An interesting juxtaposition can be drawn between two films with Jewish protagonists, Felix and Meira and Get (Der Prozess der Vivane Amsalem). The common theme of the films is Jewish women living in traditional homes who are struggling to break free of their restrictions. Although Felix and Meira takes place in Quebec and Gett takes place in Israel, the relationships depicted are both extremely conservative for the women, although they results differ significantly due to cultural influences.

In Felix and Meira, Meira is a young Jewish Orthodox mother living in Quebec, who is stifled by the cultural and religious constraints of her marriage. When she meets Felix, an under-achieving man with a dysfunctional relationship with his family, Meira is intrigued and drawn to him like a moth to flame.

Gett (which means “divorce” in Hebrew) depicts the trials and tribulations of an Israeli woman seeking a divorce. In Israel, in order to get divorced, a couple must go before a council of Rabbis to make their case, and once they receive the recommendation, the husband is given the final decision and must willingly divorce his wife. Viviane Amsalem’s husband does not want to give her a divorce. In the five years that pass by in the film, Viviane is forced to endure her husband’s refusal to grant the divorce, the dissection of her character by the all-male Rabbi council and the general torture of struggling for years for freedom from her relationship.

Both films highlight how the rules of Jewish culture affect women. Meira is a creative young woman who likes to draw and listen to jazz, which is forbidden by her husband due to their faith. The restrictions her husband and the community put upon her slowly disintegrate their relationship as she finds herself more and more drawn to the freedom of Felix and his world. In Gett, we see how Viviane, who, having married young, found herself unable to meet the religious expectations of her husband and is trying to free herself from the relationship. In both instances, the women feel stifled by their husbands and by the cultural code they are expected to follow. However, interestingly the films show two completely different reactions to the breakup.

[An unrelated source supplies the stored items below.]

-- pv_equiv track=rewrite | github.com/thehvshah97/Leetcode | String/ValidWordAbbreviation.py | validWord
-- ===== SOURCE A (Python) =====
-- def validWord(word: str, abbr: str) -> bool:
--     if len(word) < len(abbr):
--         return False
--     abbr_index = 0
--     word_index = 0
--     while abbr_index < len(abbr):
--         char = abbr[abbr_index]
--         if char.isnumeric():
--             if char == '0':
--                 return False
--             else:
--                 num = 0
--                 while abbr_index < len(abbr) and abbr[abbr_index].isnumeric():
--                     num = num * 10 + int(abbr[abbr_index])
--                     abbr_index += 1
--
--                 word_index += num
--         else:
--             if word_index >= len(word) or word[word_index] != char:
--                 return False
--             abbr_index += 1
--             word_index += 1
--     return word_index == len(word)
-- ===== SOURCE B (Python) =====
-- def validWord(word: str, abbr: str) -> bool:
--     if len(word) < len(abbr):
--         return False
--     # walk over suffixes of both strings; an empty abbr must leave an empty word
--     while abbr:
--         c = abbr[0]
--         if c.isdigit():
--             if c == '0':
--                 return False
--             k = 1
--             while k < len(abbr) and abbr[k].isdigit():
--                 k += 1
--             n = 0
--             for d in abbr[:k]:
--                 n = 10 * n + (ord(d) - 48)
--             if n > len(word):
--                 return False
--             word = word[n:]
--             abbr = abbr[k:]
--         else:
--             if not word or word[0] != c:
--                 return False
--             word = word[1:]
--             abbr = abbr[1:]
--     return not word
-- ===== Notes on version B (the rewrite author's own statement) =====
-- stated objective: alternative
-- what changed: Replaces A's two-index while loop (abbr_index/word_index with an inner digit-accumulating while and a final word_index==len check) by a loop over suffixes of both strings: each step slices word[n:]/abbr[k:], rejects up front when the skip count exceeds the remaining word, and ends by testing that the word suffix is empty.
import Mathlib
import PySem

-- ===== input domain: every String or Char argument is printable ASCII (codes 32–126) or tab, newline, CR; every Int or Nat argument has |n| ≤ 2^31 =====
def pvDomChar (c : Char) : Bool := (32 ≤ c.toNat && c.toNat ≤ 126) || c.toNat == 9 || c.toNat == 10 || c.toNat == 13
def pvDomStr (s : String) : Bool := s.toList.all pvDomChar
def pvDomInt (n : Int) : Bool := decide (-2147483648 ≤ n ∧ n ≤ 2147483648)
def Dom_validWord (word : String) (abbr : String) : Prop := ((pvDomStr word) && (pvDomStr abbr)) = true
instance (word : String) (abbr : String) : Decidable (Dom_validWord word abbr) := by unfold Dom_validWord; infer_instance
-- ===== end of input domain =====

-- B re-implements A's two-index walk as a loop over string suffixes (slices), checking the skip count up front; same return value, no speed claim.

-- ===== PORT A =====
-- A-side helper: the inner `while … isnumeric()` loop accumulating num and advancing abbr_index,
-- as a recursion over the remaining abbr characters.  `char.isnumeric()` is ported as
-- PySem.Chars.isdigit (equal on the ASCII input domain); `int(abbr[abbr_index])` on a single
-- digit character is ported exactly as (c.toNat - 48 : Int).
def takeNumA : List Char → Int → Int × List Char
  | [], num => (num, [])
  | c :: r, num =>
    if PySem.Chars.isdigit c then takeNumA r (num * 10 + ((c.toNat : Int) - 48))
    else (num, c :: r)

theorem takeNumA_len_le : ∀ (l : List Char) (m : Int), (takeNumA l m).2.length ≤ l.length := by
  intro l
  induction l with
  | nil => intro m; simp [takeNumA]
  | cons c r ih =>
    intro m
    simp only [takeNumA]
    split
    · exact Nat.le_trans (ih _) (Nat.le_succ _)
    · simp

-- A's outer while loop: state = remaining abbr characters and word_index.
def loopA (word : List Char) : List Char → Int → Bool
  | [], wi => wi == (word.length : Int)
  | c :: rest, wi =>
    if PySem.Chars.isdigit c then
      if c == '0' then false
      else
        let p := takeNumA (c :: rest) 0
        loopA word p.2 (wi + p.1)
    else
      if wi ≥ (word.length : Int) || !(PySem.List.pyGet? word wi == some c) then false
      else loopA word rest (wi + 1)
termination_by a _ => a.length
decreasing_by
  · have h := takeNumA_len_le rest (0 * 10 + ((c.toNat : Int) - 48))
    simp only [takeNumA, *, if_pos, List.length_cons] at *
    omega
  · simp

def validWord (word : String) (abbr : String) : Bool :=
  if word.toList.length < abbr.toList.length then false
  else loopA word.toList abbr.toList 0

-- ===== PORT B =====
-- B-side helper: the `while k < len(abbr) and abbr[k].isdigit(): k += 1` loop of Source B,
-- counting the leading digit characters.
def countB : List Char → Nat
  | [] => 0
  | c :: r => if PySem.Chars.isdigit c then countB r + 1 else 0

-- Source B's suffix loop as a structural recursion on the abbr suffix (the loop state); `ord(d) - 48` is (d.toNat - 48 : Int),
-- `word[n:]` with 0 ≤ n is List.drop n.toNat.
def matchB : List Char → List Char → Bool
  | w, [] => w.isEmpty
  | w, c :: rest =>
    if PySem.Chars.isdigit c then
      if c == '0' then false
      else
        let k := 1 + countB rest
        let n := ((c :: rest).take k).foldl (fun acc d => 10 * acc + ((d.toNat : Int) - 48)) 0
        decide (n ≤ (w.length : Int)) && matchB (w.drop n.toNat) ((c :: rest).drop k)
    else
      (!w.isEmpty) && (w.headD ' ' == c) && matchB (w.drop 1) rest
termination_by _ a => a.length
decreasing_by
  · simp
  · simp

def validWord_alt (word : String) (abbr : String) : Bool :=
  if word.toList.length < abbr.toList.length then false
  else matchB word.toList abbr.toList

-- ===== PRECONDITION & SPEC =====
def Spec_validWord (word : String) (abbr : String) (out : Bool) : Prop := out = validWord_alt word abbr
instance (word : String) (abbr : String) (out : Bool) : Decidable (Spec_validWord word abbr out) := by unfold Spec_validWord; infer_instance

-- ===== CLAIM (what is proved, stated in full; the proofs are below) =====
def Claim_equal_validWord : Prop := ∀ (word : String) (abbr : String), Dom_validWord word abbr → Spec_validWord word abbr (validWord word abbr)

-- ===== LEMMAS AND PROOFS =====

-- takeNumA is Horner over the leading digit run, leaving the rest.
theorem takeNumA_eq (l : List Char) : ∀ (m : Int),
    takeNumA l m = ((l.takeWhile PySem.Chars.isdigit).foldl
        (fun acc d => 10 * acc + ((d.toNat : Int) - 48)) m,
      l.dropWhile PySem.Chars.isdigit) := by
  induction l with
  | nil => intro m; simp [takeNumA]
  | cons c r ih =>
    intro m
    by_cases h : PySem.Chars.isdigit c
    · simp [takeNumA, h, List.takeWhile_cons, List.dropWhile_cons, ih, mul_comm]
    · simp [takeNumA, h, List.takeWhile_cons, List.dropWhile_cons]

theorem isdigit_ge (c : Char) (h : PySem.Chars.isdigit c = true) : 48 ≤ c.toNat := by
  simp [PySem.Chars.isdigit] at h
  exact h.1

theorem horner_nonneg (l : List Char) : ∀ (m : Int), (∀ d ∈ l, PySem.Chars.isdigit d = true) →
    0 ≤ m → 0 ≤ l.foldl (fun acc d => 10 * acc + ((d.toNat : Int) - 48)) m := by
  induction l with
  | nil => intro m _ hm; simpa using hm
  | cons c r ih =>
    intro m hall hm
    simp only [List.foldl_cons]
    refine ih _ (fun d hd => hall d (List.mem_cons_of_mem _ hd)) ?_
    have := isdigit_ge c (hall c List.mem_cons_self)
    have : (48 : Int) ≤ (c.toNat : Int) := by exact_mod_cast this
    nlinarith

-- take/drop at the digit count = takeWhile/dropWhile on digits.
theorem take_countB (l : List Char) : l.take (countB l) = l.takeWhile PySem.Chars.isdigit := by
  induction l with
  | nil => simp [countB]
  | cons c r ih =>
    by_cases h : PySem.Chars.isdigit c
    · simp [countB, h, List.takeWhile_cons_of_pos, ih]
    · simp [countB, h, List.takeWhile_cons]

theorem drop_countB (l : List Char) : l.drop (countB l) = l.dropWhile PySem.Chars.isdigit := by
  induction l with
  | nil => simp [countB]
  | cons c r ih =>
    by_cases h : PySem.Chars.isdigit c
    · simp [countB, h, List.dropWhile_cons, ih]
    · simp [countB, h, List.dropWhile_cons]

-- The number B reads off the digit run is exactly A's accumulated num, and both leave the same rest.
theorem num_eq (c : Char) (r : List Char) (hd : PySem.Chars.isdigit c = true) :
    takeNumA (c :: r) 0 =
      (((c :: r).take (1 + countB r)).foldl (fun acc d => 10 * acc + ((d.toNat : Int) - 48)) 0,
        (c :: r).drop (1 + countB r)) := by
  have h1 : (c :: r).take (1 + countB r) = (c :: r).takeWhile PySem.Chars.isdigit := by
    rw [List.takeWhile_cons_of_pos hd, Nat.add_comm, List.take_succ_cons, take_countB]
  have h2 : (c :: r).drop (1 + countB r) = (c :: r).dropWhile PySem.Chars.isdigit := by
    rw [List.dropWhile_cons_of_pos hd, Nat.add_comm, List.drop_succ_cons, drop_countB]
  rw [takeNumA_eq, h1, h2]

theorem takeNum_nonneg (c : Char) (r : List Char) : 0 ≤ (takeNumA (c :: r) 0).1 := by
  rw [takeNumA_eq]
  exact horner_nonneg _ 0 (fun d hd => List.mem_takeWhile_imp hd) le_rfl

-- When the word index has run past the word, the rest of A's loop can only return false.
theorem loopA_false (word : List Char) : ∀ (a : List Char) (wi : Int),
    (word.length : Int) < wi → loopA word a wi = false := by
  intro a wi
  induction a, wi using loopA.induct word with
  | case1 wi => intro h; simp only [loopA, beq_eq_false_iff_ne, ne_eq]; omega
  | case2 c r wi hd h0 =>
    intro _
    rw [loopA, if_pos hd, if_pos h0]
  | case3 c r wi hd h0 p ih =>
    intro h
    have hpv : p = takeNumA (c :: r) 0 := rfl
    have hnn := takeNum_nonneg c r
    have hA : loopA word (c :: r) wi = loopA word (takeNumA (c :: r) 0).2 (wi + (takeNumA (c :: r) 0).1) := by
      rw [loopA, if_pos hd, if_neg h0]
    rw [hA]
    rw [hpv] at ih
    exact ih (by omega)
  | case4 c r wi hd hfail =>
    intro _
    rw [loopA, if_neg (by simpa using hd), if_pos hfail]
  | case5 c r wi hd hfail ih =>
    intro h
    exfalso
    simp only [Bool.or_eq_true, decide_eq_true_eq, ge_iff_le] at hfail
    push_neg at hfail
    omega

-- Core invariant: A's loop from word_index wi equals B's match on the wi-suffix of the word.
theorem loop_eq_match (word : List Char) : ∀ (a : List Char) (wi : Int),
    0 ≤ wi → wi ≤ (word.length : Int) →
    loopA word a wi = matchB (word.drop wi.toNat) a := by
  intro a wi
  induction a, wi using loopA.induct word with
  | case1 wi =>
    intro h0 h1
    rw [loopA, matchB, Bool.eq_iff_iff]
    simp only [beq_iff_eq, List.isEmpty_iff, List.drop_eq_nil_iff]
    omega
  | case2 c r wi hd h0 =>
    intro _ _
    rw [loopA, if_pos hd, if_pos h0, matchB, if_pos hd, if_pos h0]
  | case3 c r wi hd h0 p ih =>
    intro hnn hle
    have hpv : p = takeNumA (c :: r) 0 := rfl
    rw [hpv] at ih
    have hA : loopA word (c :: r) wi = loopA word (takeNumA (c :: r) 0).2 (wi + (takeNumA (c :: r) 0).1) := by
      rw [loopA, if_pos hd, if_neg h0]
    have hq := num_eq c r hd
    set k := 1 + countB r with hk
    set n := ((c :: r).take k).foldl (fun acc d => 10 * acc + ((d.toNat : Int) - 48)) 0 with hn
    have hp1 : (takeNumA (c :: r) 0).1 = n := by rw [hq]
    have hp2 : (takeNumA (c :: r) 0).2 = (c :: r).drop k := by rw [hq]
    have hnpos : 0 ≤ n := by rw [← hp1]; exact takeNum_nonneg c r
    have hB : matchB (word.drop wi.toNat) (c :: r) =
        (decide (n ≤ ((word.drop wi.toNat).length : Int)) &&
          matchB ((word.drop wi.toNat).drop n.toNat) ((c :: r).drop k)) := by
      rw [matchB, if_pos hd, if_neg h0]
    rw [hA, hB]
    rw [hp1, hp2] at ih ⊢
    have hlen : ((word.drop wi.toNat).length : Int) = (word.length : Int) - wi := by
      rw [List.length_drop]; omega
    by_cases hc : n ≤ ((word.drop wi.toNat).length : Int)
    · have hle2 : wi + n ≤ (word.length : Int) := by omega
      rw [ih (by omega) hle2]
      have : (word.drop wi.toNat).drop n.toNat = word.drop (wi + n).toNat := by
        rw [List.drop_drop]
        congr 1
        omega
      rw [this, decide_eq_true hc, Bool.true_and]
    · rw [loopA_false word _ _ (by omega), decide_eq_false hc, Bool.false_and]
  | case4 c r wi hd hfail =>
    intro hnn hle
    have hA : loopA word (c :: r) wi = false := by
      rw [loopA, if_neg (by simpa using hd), if_pos hfail]
    have hB : matchB (word.drop wi.toNat) (c :: r) =
        ((!(word.drop wi.toNat).isEmpty) && ((word.drop wi.toNat).headD ' ' == c) &&
          matchB ((word.drop wi.toNat).drop 1) r) := by
      rw [matchB, if_neg (by simpa using hd)]
    rw [hA, hB]
    by_cases hwl : wi < (word.length : Int)
    · have hlt : wi.toNat < word.length := by omega
      simp only [Bool.or_eq_true, decide_eq_true_eq, ge_iff_le] at hfail
      rcases hfail with h | h
      · omega
      · have hget : PySem.List.pyGet? word wi = word[wi.toNat]? := by
          conv_lhs => rw [show wi = ((wi.toNat : Nat) : Int) from by omega]
          exact PySem.List.pyGet?_natCast word wi.toNat
        have hhd : (word.drop wi.toNat).headD ' ' = word[wi.toNat] := by
          simp [List.headD_eq_head?, List.head?_drop, List.getElem?_eq_getElem hlt]
        have hne : ¬ word[wi.toNat] = c := by
          intro hcontr
          rw [hget, List.getElem?_eq_getElem hlt, hcontr] at h
          simp at h
        have hbeq : ((word.drop wi.toNat).headD ' ' == c) = false := by
          rw [hhd]
          simpa using hne
        rw [hbeq, Bool.and_false, Bool.false_and]
    · have : (word.drop wi.toNat).isEmpty = true := by
        simp only [List.isEmpty_iff, List.drop_eq_nil_iff]
        omega
      simp [this]
  | case5 c r wi hd hfail ih =>
    intro hnn hle
    have hfail0 := hfail
    simp only [Bool.or_eq_true, decide_eq_true_eq, ge_iff_le, not_or, Bool.not_eq_true] at hfail
    rcases hfail with ⟨h1, h2⟩
    have hwl : wi < (word.length : Int) := by push_neg at h1; exact h1
    have hlt : wi.toNat < word.length := by omega
    have hget : PySem.List.pyGet? word wi = word[wi.toNat]? := by
      conv_lhs => rw [show wi = ((wi.toNat : Nat) : Int) from by omega]
      exact PySem.List.pyGet?_natCast word wi.toNat
    have hc : word[wi.toNat] = c := by
      have h2' := h2
      rw [hget, List.getElem?_eq_getElem hlt] at h2'
      have : (!(some word[wi.toNat] == some c)) = false := h2'
      simp at this
      exact this
    have hA : loopA word (c :: r) wi = loopA word r (wi + 1) := by
      rw [loopA, if_neg (by simpa using hd), if_neg hfail0]
    have hB : matchB (word.drop wi.toNat) (c :: r) =
        ((!(word.drop wi.toNat).isEmpty) && ((word.drop wi.toNat).headD ' ' == c) &&
          matchB ((word.drop wi.toNat).drop 1) r) := by
      rw [matchB, if_neg (by simpa using hd)]
    have hhd : (word.drop wi.toNat).headD ' ' = word[wi.toNat] := by
      simp [List.headD_eq_head?, List.head?_drop, List.getElem?_eq_getElem hlt]
    have hnonempty : (word.drop wi.toNat).isEmpty = false := by
      simp only [List.isEmpty_eq_false_iff, ne_eq, List.drop_eq_nil_iff]
      omega
    have hdrop : (word.drop wi.toNat).drop 1 = word.drop (wi + 1).toNat := by
      rw [List.drop_drop]
      congr 1
      omega
    rw [hA, hB, ih (by omega) (by omega), hdrop, hnonempty, hhd, hc]
    simp

-- ===== VERDICT (by name: the statement is the Claim_ definition above) =====
theorem validWord_spec : Claim_equal_validWord := by
  intro word abbr _
  unfold Spec_validWord validWord validWord_alt
  split
  · rfl
  · simpa using loop_eq_match word.toList abbr.toList 0 le_rfl (by omega)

The love of the husbands is also a major theme. In Felix and Meira, this is shown by emotional scenes of Meira’s husband trying to help their relationship, beating up Felix when he finds that they are together and, eventually, releasing his control of Meira to Felix. His relationship with Meira is extremely patriarchal, but he also clearly loves her and treats her as is expected within their society. In Gett, Viviane’s husband Elisha claims to still love his wife and this is enough to trap her permanently in the relationship according to Israeli law. Both films show the fundamental issues of such relationships, which are founded in strict power structures that have a difficult time in the modern world.

While clearly both films are feminist in nature and are realistic in their depictions of how even when women gain the freedom that they seek, they are not always truly released from their cultural upbringing. In Gett, Viviane must agree to give up her potential for relationships with any other man in order to get her husband to divorce her. Whether this is legally binding or if she personally takes it thus, is not explained. However, it is clear that while she is divorced, she has not truly escaped her husband’s clutches. Likewise, Meira also gains her freedom and ends up in Venice with Felix and her baby, but Felix does not look so blissfully happy as one might assume considering he chased after Meira for the whole movie, and the audience is left to wonder whether this escape from reality can really last. Can two people from such extremely different backgrounds truly stay together in the long run? And will Meira find permanent happiness completely excluded from her family and community that she has known her entire life? This is left up to the viewer to decide. In both instances, it is clear that the cultural restrictions they tried so hard to escape still have control of their lives.